* [Source data]

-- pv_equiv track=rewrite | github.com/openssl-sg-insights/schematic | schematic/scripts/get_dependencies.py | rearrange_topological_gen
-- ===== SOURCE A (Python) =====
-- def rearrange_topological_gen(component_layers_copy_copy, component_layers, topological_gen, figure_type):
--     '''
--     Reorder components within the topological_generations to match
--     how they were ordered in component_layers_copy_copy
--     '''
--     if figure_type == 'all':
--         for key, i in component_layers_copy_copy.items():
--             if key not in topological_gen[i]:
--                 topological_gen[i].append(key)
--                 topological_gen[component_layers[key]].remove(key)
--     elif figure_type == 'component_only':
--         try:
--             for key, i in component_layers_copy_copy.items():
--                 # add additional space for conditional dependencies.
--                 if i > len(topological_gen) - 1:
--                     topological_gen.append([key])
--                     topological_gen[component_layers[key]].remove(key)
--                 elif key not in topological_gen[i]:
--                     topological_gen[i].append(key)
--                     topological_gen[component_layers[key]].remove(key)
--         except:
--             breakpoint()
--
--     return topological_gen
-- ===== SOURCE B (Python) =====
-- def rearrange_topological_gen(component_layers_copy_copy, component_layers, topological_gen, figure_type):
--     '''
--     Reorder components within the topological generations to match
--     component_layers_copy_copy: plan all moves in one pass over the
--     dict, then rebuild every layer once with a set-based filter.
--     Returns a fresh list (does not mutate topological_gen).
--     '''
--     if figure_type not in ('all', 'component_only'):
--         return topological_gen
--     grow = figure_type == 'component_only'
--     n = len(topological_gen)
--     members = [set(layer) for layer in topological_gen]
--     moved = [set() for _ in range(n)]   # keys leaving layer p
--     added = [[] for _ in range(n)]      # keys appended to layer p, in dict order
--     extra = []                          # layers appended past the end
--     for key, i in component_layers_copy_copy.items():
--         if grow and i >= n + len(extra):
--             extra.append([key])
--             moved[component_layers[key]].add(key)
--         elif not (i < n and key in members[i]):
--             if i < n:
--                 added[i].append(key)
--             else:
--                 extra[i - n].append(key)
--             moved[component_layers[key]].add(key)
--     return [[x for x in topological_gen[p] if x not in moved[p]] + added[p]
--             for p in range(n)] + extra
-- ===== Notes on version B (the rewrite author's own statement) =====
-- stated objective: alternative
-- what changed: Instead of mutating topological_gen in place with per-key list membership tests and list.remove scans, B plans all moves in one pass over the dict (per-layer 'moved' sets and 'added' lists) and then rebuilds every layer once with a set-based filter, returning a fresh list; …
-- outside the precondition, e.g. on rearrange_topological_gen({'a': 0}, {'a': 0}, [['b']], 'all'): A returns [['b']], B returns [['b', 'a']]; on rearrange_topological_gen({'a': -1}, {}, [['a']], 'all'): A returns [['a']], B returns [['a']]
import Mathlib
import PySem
==
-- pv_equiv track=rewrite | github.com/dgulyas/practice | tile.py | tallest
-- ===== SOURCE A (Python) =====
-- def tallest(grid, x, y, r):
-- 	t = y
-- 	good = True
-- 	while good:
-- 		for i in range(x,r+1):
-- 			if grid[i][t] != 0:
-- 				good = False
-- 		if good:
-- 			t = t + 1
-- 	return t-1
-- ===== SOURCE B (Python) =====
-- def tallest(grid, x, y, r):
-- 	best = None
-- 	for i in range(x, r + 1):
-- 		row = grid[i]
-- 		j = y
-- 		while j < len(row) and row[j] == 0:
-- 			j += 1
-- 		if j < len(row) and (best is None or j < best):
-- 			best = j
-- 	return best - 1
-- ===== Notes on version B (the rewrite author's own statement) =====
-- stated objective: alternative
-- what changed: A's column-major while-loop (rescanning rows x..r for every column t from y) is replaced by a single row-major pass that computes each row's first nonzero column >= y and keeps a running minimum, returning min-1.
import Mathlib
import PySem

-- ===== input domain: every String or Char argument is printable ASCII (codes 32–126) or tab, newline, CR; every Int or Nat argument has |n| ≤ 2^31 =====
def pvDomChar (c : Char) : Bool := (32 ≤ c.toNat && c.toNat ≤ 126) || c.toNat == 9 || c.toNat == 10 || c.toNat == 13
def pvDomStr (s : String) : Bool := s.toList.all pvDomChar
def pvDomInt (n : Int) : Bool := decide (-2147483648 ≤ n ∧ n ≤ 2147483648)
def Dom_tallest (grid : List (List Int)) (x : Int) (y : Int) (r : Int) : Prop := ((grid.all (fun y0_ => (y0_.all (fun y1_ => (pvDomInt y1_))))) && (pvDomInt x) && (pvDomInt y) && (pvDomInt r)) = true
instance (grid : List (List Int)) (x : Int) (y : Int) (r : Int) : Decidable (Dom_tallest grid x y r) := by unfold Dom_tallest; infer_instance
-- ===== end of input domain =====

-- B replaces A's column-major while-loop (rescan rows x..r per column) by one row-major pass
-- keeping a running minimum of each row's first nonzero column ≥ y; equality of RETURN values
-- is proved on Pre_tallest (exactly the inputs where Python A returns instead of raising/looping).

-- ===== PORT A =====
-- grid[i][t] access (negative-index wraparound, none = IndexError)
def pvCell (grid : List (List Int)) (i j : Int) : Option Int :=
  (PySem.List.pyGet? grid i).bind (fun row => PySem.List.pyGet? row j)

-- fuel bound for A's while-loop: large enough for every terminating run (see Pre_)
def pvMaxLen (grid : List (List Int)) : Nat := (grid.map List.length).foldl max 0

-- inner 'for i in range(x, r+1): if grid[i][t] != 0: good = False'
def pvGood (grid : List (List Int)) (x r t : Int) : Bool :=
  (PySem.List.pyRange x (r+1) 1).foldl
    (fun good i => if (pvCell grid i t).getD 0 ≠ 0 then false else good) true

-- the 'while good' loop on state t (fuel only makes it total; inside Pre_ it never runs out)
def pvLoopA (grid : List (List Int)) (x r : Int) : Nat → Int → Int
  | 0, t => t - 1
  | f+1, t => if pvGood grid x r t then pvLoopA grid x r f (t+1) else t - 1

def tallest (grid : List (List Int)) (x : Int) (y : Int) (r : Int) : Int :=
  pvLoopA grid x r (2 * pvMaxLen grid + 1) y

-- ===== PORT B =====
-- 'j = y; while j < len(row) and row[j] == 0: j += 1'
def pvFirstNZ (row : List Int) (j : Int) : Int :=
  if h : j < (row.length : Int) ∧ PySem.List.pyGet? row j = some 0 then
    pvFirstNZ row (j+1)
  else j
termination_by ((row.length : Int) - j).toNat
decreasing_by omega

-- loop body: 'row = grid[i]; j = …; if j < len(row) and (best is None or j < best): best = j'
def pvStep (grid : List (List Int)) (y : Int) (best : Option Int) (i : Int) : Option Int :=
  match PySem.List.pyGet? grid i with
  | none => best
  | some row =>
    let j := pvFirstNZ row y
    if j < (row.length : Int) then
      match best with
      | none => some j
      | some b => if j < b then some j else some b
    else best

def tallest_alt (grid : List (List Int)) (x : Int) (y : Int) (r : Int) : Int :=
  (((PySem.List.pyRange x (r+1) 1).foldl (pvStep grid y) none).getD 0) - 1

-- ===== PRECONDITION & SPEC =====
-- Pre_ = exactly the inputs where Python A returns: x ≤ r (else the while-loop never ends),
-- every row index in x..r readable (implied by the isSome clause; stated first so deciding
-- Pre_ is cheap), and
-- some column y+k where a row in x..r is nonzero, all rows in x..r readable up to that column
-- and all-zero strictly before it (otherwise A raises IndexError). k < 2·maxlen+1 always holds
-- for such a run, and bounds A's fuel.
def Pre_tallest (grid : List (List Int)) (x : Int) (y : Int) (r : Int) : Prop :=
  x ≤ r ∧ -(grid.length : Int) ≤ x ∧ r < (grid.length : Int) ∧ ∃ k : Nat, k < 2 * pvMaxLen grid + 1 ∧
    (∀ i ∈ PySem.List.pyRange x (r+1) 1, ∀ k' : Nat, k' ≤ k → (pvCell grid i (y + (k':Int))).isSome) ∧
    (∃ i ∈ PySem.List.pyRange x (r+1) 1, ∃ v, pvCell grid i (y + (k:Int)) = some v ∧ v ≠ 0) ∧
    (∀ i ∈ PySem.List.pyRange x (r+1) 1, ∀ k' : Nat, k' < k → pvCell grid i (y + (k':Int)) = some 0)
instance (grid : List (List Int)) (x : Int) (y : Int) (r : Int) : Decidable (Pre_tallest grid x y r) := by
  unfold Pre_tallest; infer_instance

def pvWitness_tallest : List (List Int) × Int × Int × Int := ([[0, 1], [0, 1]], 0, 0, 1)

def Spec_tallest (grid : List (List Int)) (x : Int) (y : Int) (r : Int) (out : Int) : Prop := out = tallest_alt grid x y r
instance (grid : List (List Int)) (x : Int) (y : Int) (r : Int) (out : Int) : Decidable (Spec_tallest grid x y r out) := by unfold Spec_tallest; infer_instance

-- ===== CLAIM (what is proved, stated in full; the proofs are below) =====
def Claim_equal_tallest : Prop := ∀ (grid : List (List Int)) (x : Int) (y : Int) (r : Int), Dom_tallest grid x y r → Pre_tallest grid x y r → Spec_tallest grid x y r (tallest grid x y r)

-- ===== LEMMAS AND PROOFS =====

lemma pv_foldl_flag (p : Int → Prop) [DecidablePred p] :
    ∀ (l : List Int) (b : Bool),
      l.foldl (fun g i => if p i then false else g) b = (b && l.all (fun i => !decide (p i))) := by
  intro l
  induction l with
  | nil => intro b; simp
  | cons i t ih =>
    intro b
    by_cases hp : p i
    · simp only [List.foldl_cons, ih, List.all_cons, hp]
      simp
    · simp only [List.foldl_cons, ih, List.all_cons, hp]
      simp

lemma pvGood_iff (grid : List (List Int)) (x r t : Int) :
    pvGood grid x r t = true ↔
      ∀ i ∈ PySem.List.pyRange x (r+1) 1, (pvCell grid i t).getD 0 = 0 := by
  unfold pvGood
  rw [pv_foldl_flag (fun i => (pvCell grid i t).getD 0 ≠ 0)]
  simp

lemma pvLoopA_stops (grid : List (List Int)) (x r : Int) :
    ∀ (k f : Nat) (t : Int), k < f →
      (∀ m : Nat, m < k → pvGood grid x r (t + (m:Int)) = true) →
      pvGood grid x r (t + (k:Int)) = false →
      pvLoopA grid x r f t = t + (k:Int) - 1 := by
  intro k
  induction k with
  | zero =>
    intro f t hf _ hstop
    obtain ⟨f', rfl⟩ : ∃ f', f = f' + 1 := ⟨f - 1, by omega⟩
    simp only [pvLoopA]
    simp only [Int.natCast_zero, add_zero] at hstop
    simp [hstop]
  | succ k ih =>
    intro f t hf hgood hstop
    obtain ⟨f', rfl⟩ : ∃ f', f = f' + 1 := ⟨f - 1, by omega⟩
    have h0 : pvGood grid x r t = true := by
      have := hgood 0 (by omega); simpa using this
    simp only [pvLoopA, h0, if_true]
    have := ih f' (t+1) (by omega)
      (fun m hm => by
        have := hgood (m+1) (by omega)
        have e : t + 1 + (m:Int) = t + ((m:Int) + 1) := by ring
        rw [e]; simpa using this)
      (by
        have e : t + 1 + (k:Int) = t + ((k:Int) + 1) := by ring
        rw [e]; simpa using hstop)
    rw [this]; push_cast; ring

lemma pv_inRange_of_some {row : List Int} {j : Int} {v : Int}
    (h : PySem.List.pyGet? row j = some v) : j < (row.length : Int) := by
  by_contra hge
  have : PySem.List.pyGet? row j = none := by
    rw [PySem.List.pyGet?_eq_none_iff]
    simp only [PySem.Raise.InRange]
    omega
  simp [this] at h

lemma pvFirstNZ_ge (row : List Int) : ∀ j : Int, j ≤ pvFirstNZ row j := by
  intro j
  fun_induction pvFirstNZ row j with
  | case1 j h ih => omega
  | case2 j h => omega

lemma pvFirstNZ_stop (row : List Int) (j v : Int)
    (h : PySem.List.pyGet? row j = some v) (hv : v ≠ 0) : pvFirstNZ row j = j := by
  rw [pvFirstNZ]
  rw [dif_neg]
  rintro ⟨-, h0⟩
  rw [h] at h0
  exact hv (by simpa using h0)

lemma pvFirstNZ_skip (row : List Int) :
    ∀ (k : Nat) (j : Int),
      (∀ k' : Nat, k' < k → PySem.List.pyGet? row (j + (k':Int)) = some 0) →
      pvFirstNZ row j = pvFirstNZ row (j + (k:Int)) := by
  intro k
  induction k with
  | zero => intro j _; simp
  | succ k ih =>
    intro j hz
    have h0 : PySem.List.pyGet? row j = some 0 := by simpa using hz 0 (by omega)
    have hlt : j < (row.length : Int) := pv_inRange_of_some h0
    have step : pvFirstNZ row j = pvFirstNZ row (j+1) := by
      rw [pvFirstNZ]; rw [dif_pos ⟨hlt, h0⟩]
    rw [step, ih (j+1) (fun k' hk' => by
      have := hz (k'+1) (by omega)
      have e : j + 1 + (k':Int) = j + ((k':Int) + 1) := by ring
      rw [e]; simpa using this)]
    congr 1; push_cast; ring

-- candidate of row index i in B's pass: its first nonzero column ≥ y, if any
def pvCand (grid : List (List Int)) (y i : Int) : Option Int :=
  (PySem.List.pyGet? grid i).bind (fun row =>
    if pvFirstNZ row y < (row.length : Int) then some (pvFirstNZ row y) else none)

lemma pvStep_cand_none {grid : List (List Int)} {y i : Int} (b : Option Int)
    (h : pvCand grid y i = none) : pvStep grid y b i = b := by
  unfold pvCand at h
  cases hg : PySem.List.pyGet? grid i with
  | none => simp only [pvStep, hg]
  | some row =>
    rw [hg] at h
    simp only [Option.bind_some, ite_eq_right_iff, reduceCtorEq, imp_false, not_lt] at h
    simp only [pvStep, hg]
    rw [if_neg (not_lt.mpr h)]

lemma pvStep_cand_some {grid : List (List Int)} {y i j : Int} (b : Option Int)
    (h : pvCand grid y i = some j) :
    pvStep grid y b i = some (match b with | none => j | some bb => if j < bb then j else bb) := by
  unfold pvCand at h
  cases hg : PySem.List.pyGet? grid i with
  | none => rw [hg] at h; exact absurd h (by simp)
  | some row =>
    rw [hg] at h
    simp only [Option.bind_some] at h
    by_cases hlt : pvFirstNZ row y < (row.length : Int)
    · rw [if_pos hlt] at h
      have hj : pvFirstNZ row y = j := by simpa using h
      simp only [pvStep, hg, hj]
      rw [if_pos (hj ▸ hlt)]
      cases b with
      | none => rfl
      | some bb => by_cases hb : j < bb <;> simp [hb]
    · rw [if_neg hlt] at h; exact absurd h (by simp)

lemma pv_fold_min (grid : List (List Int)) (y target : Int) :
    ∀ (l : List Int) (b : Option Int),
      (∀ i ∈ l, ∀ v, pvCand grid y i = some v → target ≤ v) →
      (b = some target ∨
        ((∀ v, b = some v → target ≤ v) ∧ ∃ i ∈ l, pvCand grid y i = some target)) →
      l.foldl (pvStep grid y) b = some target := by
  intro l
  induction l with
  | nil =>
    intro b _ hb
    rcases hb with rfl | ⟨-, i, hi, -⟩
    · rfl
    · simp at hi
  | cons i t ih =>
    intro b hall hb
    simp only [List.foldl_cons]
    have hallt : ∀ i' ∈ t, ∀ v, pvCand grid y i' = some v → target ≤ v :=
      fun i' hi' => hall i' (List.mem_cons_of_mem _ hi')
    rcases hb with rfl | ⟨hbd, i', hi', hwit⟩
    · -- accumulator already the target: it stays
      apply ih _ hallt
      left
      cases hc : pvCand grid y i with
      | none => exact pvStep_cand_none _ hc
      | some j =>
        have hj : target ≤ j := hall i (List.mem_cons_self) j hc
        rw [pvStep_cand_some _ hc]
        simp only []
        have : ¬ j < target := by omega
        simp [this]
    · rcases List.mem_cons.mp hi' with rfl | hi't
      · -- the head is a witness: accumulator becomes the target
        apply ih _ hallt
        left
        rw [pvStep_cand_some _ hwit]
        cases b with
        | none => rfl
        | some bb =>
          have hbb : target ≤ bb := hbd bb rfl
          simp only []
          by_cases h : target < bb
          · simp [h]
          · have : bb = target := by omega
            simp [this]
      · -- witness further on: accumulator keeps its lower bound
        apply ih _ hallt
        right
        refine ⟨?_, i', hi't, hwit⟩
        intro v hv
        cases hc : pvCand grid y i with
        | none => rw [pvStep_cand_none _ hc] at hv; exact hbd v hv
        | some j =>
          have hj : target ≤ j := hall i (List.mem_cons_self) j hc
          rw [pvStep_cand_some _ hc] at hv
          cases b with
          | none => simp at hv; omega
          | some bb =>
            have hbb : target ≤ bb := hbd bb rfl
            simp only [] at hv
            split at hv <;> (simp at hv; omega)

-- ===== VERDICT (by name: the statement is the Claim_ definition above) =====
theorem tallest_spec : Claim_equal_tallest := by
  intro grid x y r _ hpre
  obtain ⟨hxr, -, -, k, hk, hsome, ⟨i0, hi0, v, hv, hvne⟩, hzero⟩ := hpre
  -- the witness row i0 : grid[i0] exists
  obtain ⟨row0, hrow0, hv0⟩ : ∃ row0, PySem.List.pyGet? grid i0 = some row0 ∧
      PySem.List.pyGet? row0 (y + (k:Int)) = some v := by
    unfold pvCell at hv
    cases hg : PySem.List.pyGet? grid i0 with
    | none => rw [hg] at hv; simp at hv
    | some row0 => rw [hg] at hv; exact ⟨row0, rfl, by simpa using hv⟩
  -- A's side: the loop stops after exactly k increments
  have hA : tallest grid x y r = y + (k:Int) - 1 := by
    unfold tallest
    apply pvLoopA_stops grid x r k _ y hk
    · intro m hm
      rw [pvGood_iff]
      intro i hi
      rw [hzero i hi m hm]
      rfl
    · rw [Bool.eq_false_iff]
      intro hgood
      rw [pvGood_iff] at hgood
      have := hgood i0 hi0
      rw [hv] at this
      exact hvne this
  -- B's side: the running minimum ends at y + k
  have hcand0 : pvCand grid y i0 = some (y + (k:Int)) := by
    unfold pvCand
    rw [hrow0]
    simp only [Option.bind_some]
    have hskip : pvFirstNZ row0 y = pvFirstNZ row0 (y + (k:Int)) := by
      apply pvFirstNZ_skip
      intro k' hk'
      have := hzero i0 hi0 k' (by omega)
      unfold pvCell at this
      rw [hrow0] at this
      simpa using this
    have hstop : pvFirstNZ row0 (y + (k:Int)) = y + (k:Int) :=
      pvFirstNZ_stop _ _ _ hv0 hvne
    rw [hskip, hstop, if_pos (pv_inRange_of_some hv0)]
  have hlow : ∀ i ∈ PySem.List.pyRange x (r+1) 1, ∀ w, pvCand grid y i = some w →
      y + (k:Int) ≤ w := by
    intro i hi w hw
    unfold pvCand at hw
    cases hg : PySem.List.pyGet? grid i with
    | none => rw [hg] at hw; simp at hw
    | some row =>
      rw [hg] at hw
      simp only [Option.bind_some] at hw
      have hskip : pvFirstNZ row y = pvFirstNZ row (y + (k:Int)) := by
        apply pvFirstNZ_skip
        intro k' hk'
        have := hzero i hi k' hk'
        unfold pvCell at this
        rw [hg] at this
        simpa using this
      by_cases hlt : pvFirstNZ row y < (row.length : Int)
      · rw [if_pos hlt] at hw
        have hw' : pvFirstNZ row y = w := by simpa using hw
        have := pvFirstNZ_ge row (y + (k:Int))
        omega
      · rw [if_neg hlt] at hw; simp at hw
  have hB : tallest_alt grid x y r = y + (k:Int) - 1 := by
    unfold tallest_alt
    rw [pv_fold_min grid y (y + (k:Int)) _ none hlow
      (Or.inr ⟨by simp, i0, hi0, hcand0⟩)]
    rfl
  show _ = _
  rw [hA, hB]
---
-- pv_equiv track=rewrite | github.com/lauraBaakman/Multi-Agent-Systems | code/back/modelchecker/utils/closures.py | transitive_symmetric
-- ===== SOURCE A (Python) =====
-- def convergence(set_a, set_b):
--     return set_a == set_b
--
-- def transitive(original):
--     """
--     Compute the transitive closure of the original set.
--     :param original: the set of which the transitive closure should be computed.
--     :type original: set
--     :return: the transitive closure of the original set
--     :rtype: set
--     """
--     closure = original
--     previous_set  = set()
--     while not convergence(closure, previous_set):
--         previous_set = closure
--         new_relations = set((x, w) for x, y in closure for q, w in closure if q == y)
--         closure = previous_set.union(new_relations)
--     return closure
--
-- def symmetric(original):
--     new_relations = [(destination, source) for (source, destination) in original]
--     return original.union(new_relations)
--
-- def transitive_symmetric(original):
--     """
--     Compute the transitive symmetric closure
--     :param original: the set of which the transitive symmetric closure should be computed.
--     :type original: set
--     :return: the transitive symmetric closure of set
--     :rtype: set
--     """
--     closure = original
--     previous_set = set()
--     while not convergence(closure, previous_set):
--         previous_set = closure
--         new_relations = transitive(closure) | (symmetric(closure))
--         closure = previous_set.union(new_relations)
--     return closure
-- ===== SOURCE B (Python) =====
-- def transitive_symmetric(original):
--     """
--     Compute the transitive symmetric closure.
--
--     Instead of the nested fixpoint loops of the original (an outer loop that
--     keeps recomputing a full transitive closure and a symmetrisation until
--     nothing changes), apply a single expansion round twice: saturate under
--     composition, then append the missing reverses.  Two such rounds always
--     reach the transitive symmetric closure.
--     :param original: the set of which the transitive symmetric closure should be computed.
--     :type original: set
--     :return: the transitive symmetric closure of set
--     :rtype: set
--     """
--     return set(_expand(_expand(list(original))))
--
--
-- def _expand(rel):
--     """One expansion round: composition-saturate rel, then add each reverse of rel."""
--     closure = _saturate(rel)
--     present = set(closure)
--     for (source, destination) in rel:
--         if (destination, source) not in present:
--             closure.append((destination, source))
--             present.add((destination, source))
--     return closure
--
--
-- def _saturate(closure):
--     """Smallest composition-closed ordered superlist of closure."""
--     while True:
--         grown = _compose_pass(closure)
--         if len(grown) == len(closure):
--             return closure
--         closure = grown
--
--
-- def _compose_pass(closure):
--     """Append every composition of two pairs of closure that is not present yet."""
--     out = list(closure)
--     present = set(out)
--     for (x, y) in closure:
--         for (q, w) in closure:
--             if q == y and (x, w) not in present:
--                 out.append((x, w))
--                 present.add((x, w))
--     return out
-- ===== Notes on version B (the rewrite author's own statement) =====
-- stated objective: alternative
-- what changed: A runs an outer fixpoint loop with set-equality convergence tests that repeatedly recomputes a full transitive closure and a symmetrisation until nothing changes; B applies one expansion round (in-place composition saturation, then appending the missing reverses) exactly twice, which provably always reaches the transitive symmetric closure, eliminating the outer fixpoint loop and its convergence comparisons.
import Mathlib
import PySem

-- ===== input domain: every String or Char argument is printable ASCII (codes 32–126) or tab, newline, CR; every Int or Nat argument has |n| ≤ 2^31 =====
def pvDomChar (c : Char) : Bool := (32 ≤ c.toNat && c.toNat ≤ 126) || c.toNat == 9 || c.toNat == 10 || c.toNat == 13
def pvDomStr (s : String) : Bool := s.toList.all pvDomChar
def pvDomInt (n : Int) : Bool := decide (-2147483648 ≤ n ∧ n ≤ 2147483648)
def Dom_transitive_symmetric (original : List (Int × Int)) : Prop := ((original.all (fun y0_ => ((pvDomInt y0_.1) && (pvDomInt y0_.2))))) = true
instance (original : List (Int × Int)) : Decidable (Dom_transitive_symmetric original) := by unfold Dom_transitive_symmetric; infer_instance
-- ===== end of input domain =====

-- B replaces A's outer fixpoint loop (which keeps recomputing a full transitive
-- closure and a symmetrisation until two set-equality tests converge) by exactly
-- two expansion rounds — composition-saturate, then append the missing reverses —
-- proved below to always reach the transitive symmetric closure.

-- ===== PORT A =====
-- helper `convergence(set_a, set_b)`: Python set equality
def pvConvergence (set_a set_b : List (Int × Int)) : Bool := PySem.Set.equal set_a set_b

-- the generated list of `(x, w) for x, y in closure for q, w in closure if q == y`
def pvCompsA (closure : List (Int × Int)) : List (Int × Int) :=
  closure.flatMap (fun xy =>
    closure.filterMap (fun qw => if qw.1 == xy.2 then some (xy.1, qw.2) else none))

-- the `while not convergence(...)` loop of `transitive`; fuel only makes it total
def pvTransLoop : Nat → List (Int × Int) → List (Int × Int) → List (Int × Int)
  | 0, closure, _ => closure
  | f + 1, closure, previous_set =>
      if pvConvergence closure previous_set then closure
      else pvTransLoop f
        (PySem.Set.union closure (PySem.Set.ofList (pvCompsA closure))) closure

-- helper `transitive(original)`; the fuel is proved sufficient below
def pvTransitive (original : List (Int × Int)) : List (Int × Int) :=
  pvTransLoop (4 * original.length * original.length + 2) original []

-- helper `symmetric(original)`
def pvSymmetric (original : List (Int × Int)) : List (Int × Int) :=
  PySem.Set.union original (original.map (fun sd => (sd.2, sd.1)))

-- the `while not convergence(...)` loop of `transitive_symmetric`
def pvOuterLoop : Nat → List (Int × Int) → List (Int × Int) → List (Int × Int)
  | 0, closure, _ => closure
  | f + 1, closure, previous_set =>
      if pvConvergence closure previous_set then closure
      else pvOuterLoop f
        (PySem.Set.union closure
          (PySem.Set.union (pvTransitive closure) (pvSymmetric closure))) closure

* [Requirement]
The string "hzero" appears on how many lines of the records? State the number alone.

* [Task output]
4